堤防の高さは、景観・環境・産業への影響などを総合的に
考えて決めるのが海岸法の趣旨です。
私は地元の提案を尊重して計画を変更し、
住み続ける人たちの復興に全力をあげます。
村井さんは、高すぎる防潮堤を押し付けて、
住民のいない地域になってしまうことを意に介していませんが、
念頭に「沿岸被災地等への企業誘致」(マニフェスト)があるからです。
大企業誘致と大型開発に県政を一面化している「富県 戦略」こそ、
復興の最大の妨害になっていることに目を向けてください。
再開した企業は、休んでいた間に別の企業に取引先を奪われ、
事業規模が以前より下回った状態で、
その結果として雇用が回復していません。
そこで、県が販路の拡大などをもっと支援するようにします。
他にも、仮設住宅を循環する通勤・買い物・通院を支援するバスなど、
雇用に効果のある対策を推進します。
これらの事業を進める財源には、
「みやぎ発展税」(年約30~40億円)をふりむけます。
これは県内のすべての事業所に負担していただいている税金
(法人税に上乗せして課税している)なのですが、
これまではトヨタ自動車や東京エレクトロンなどの
誘致した大企業誘致にバラまかれてきました。
しかし、地域経済と雇用の主役は農林水産業と中小企業ですから、
私は中小企業を応援して雇用を拡大するために活用します。

●長期的な雇用拡大の戦略の第2は医療・福祉・教育の充実

 医療・福祉・教育の充実で、雇用を拡大します。

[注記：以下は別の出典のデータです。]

-- pv_equiv track=rewrite | github.com/youngstone007/cexian | planner.py | _build_sides_from_start_entry
-- ===== SOURCE A (Python) =====
-- from typing import List, Optional, Dict, Tuple
--
-- def opposite_side(side: str) -> str:
--     if side == "AB":
--         return "CD"
--     if side == "CD":
--         return "AB"
--     raise ValueError(f"Unknown side: {side}")
--
-- def _build_sides_from_start_entry(route_len: int, start_entry_side: str) -> List[str]:
--     """
--     给定路线长度和第一条线入口侧，生成每段换线的 from_side。
--     """
--     if route_len <= 1:
--         return []
--
--     sides = []
--     cur = opposite_side(start_entry_side)
--     for _ in range(route_len - 1):
--         sides.append(cur)
--         cur = opposite_side(cur)
--     return sides
-- ===== SOURCE B (Python) =====
-- def opposite_side(side: str) -> str:
--     if side == "AB":
--         return "CD"
--     if side == "CD":
--         return "AB"
--     raise ValueError(f"Unknown side: {side}")
--
--
-- def _build_sides_from_start_entry(route_len: int, start_entry_side: str):
--     if route_len <= 1:
--         return []
--     pattern = [opposite_side(start_entry_side), start_entry_side]
--     return (pattern * (route_len // 2 + 1))[: route_len - 1]
-- ===== Notes on version B (the rewrite author's own statement) =====
-- stated objective: simpler
-- what changed: Replaces the per-element toggle loop (repeated opposite_side calls with running state) by building the two-element repeating unit once and producing the result by list replication and slicing.
import Mathlib
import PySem

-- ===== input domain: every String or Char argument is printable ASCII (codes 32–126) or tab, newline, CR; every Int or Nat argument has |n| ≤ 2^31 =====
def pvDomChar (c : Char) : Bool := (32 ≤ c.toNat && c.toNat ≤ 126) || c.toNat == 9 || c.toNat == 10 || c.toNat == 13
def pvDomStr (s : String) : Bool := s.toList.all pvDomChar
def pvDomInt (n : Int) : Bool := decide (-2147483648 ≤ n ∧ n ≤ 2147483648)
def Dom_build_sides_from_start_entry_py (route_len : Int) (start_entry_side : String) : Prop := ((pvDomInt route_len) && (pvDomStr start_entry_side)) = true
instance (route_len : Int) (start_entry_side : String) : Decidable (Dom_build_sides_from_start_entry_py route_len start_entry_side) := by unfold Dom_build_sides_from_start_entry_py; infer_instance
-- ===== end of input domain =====

-- B replaces A's per-element toggle loop by building the two-element repeating unit once and
-- producing the result by list replication and slicing (objective: simpler).


-- ===== PORT A =====
-- opposite_side: raises ValueError on anything but "AB"/"CD"; that case is excluded by Pre_
-- (the "" branch is never reached on admitted inputs).
def oppositeSide (side : String) : String :=
  if side = "AB" then "CD" else if side = "CD" then "AB" else ""

def build_sides_from_start_entry_py (route_len : Int) (start_entry_side : String) : List String :=
  if route_len ≤ 1 then []
  else
    let r := (PySem.List.pyRange 0 (route_len - 1) 1).foldl
      (fun (st : List String × String) _ => (st.1 ++ [st.2], oppositeSide st.2))
      ([], oppositeSide start_entry_side)
    r.1

-- ===== PORT B =====
def build_sides_from_start_entry_py_alt (route_len : Int) (start_entry_side : String) : List String :=
  if route_len ≤ 1 then []
  else
    let pattern := [oppositeSide start_entry_side, start_entry_side]
    PySem.List.slice (List.flatten (List.replicate (PySem.Int.floordiv route_len 2 + 1).toNat pattern))
      none (some (route_len - 1))

-- ===== PRECONDITION & SPEC =====
-- Pre_ excludes exactly the inputs on which the Python raises ValueError: route_len > 1
-- with a side other than "AB"/"CD" (both A and B raise there).
def Pre_build_sides_from_start_entry_py (route_len : Int) (start_entry_side : String) : Prop :=
  route_len ≤ 1 ∨ start_entry_side = "AB" ∨ start_entry_side = "CD"
instance (route_len : Int) (start_entry_side : String) : Decidable (Pre_build_sides_from_start_entry_py route_len start_entry_side) := by unfold Pre_build_sides_from_start_entry_py; infer_instance

def pvWitness_build_sides_from_start_entry_py : Int × String := (5, "AB")

def Spec_build_sides_from_start_entry_py (route_len : Int) (start_entry_side : String) (out : List String) : Prop := out = build_sides_from_start_entry_py_alt route_len start_entry_side
instance (route_len : Int) (start_entry_side : String) (out : List String) : Decidable (Spec_build_sides_from_start_entry_py route_len start_entry_side out) := by unfold Spec_build_sides_from_start_entry_py; infer_instance

-- ===== CLAIM (what is proved, stated in full; the proofs are below) =====
def Claim_equal_build_sides_from_start_entry_py : Prop := ∀ (route_len : Int) (start_entry_side : String), Dom_build_sides_from_start_entry_py route_len start_entry_side → Pre_build_sides_from_start_entry_py route_len start_entry_side → Spec_build_sides_from_start_entry_py route_len start_entry_side (build_sides_from_start_entry_py route_len start_entry_side)

-- ===== LEMMAS AND PROOFS =====

/-- The alternating list a, b, a, b, … of length n. -/
def altL (a b : String) : Nat → List String
  | 0 => []
  | n + 1 => a :: altL b a n

/-- A's toggle loop appends the alternating list. -/
theorem foldlA (l : List Int) (acc : List String) (a b : String)
    (hab : oppositeSide a = b) (hba : oppositeSide b = a) :
    l.foldl (fun (st : List String × String) _ => (st.1 ++ [st.2], oppositeSide st.2)) (acc, a)
      = (acc ++ altL a b l.length, if l.length % 2 = 0 then a else b) := by
  induction l generalizing acc a b with
  | nil => simp [altL]
  | cons x xs ih =>
    simp only [List.foldl_cons, hab]
    rw [ih (acc ++ [a]) b a hba hab, Prod.mk.injEq]
    refine ⟨by simp [altL], ?_⟩
    rcases Nat.mod_two_eq_zero_or_one xs.length with h | h <;>
      simp [List.length_cons, Nat.add_mod, h]
/-- Taking n ≤ 2k elements of k copies of [a, b] is the alternating list. -/
theorem take_flatten_replicate (k : Nat) (a b : String) :
    ∀ n : Nat, n ≤ 2 * k →
      (List.flatten (List.replicate k [a, b])).take n = altL a b n := by
  induction k generalizing a b with
  | zero => intro n hn; interval_cases n; simp [altL]
  | succ k ih =>
    intro n hn
    match n with
    | 0 => simp [altL]
    | 1 => simp [List.replicate_succ, altL]
    | m + 2 =>
      simp only [List.replicate_succ, List.flatten_cons, List.cons_append, List.nil_append,
        List.take_succ_cons, altL]
      rw [ih a b m (by omega)]

-- ===== VERDICT (by name: the statement is the Claim_ definition above) =====
theorem build_sides_from_start_entry_py_spec : Claim_equal_build_sides_from_start_entry_py := by
  intro route_len s _ hpre
  unfold Spec_build_sides_from_start_entry_py
  unfold build_sides_from_start_entry_py build_sides_from_start_entry_py_alt
  by_cases h1 : route_len ≤ 1
  · simp [h1]
  · simp only [h1, if_false]
    have hside : s = "AB" ∨ s = "CD" := by
      rcases hpre with h | h | h
      · omega
      · exact Or.inl h
      · exact Or.inr h
    have hab : oppositeSide (oppositeSide s) = s := by
      rcases hside with h | h <;> simp [h, oppositeSide]
    rw [foldlA _ [] (oppositeSide s) s hab rfl]
    rw [PySem.List.slice_to _ (by omega)]
    rw [take_flatten_replicate _ _ _ _ (by
      have := PySem.Int.floordiv_eq_ediv_of_pos (a := route_len) (b := 2) (by omega)
      omega)]
    simp [PySem.List.length_pyRange_one]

医療や福祉の産業では、
人件費にその事業の大半が使われるので、
非常に雇用効果が大きいのです。
ここを充実させることは、若者の雇用に効果があり、
専門性の高い学校・大学に学んでいる学生たちに大きな励ましになります。
例えば保育ですが、「安がり」「民間まかせ」の保育政策が原因で、
募集しても保育士に応募しない、
保育所の待機児童が減らない事態があとを立ちません。
行政の責任で、認可保育園を増やす政策に転換して、
待機児童をなくし、暮らせる賃金をもらえる保育の雇用を増やします。
同じことが介護などにも言えます。
 「35人学級」は小学1・2年と中学1年だけなので、
すべての学年に拡大していき、教師を増やします。
競争主義をやめて、「誰でも自分らしく伸びる」教育に変え、
被災体験で心のキズを抱えている児童生徒に向き合う教育を進めたいのです。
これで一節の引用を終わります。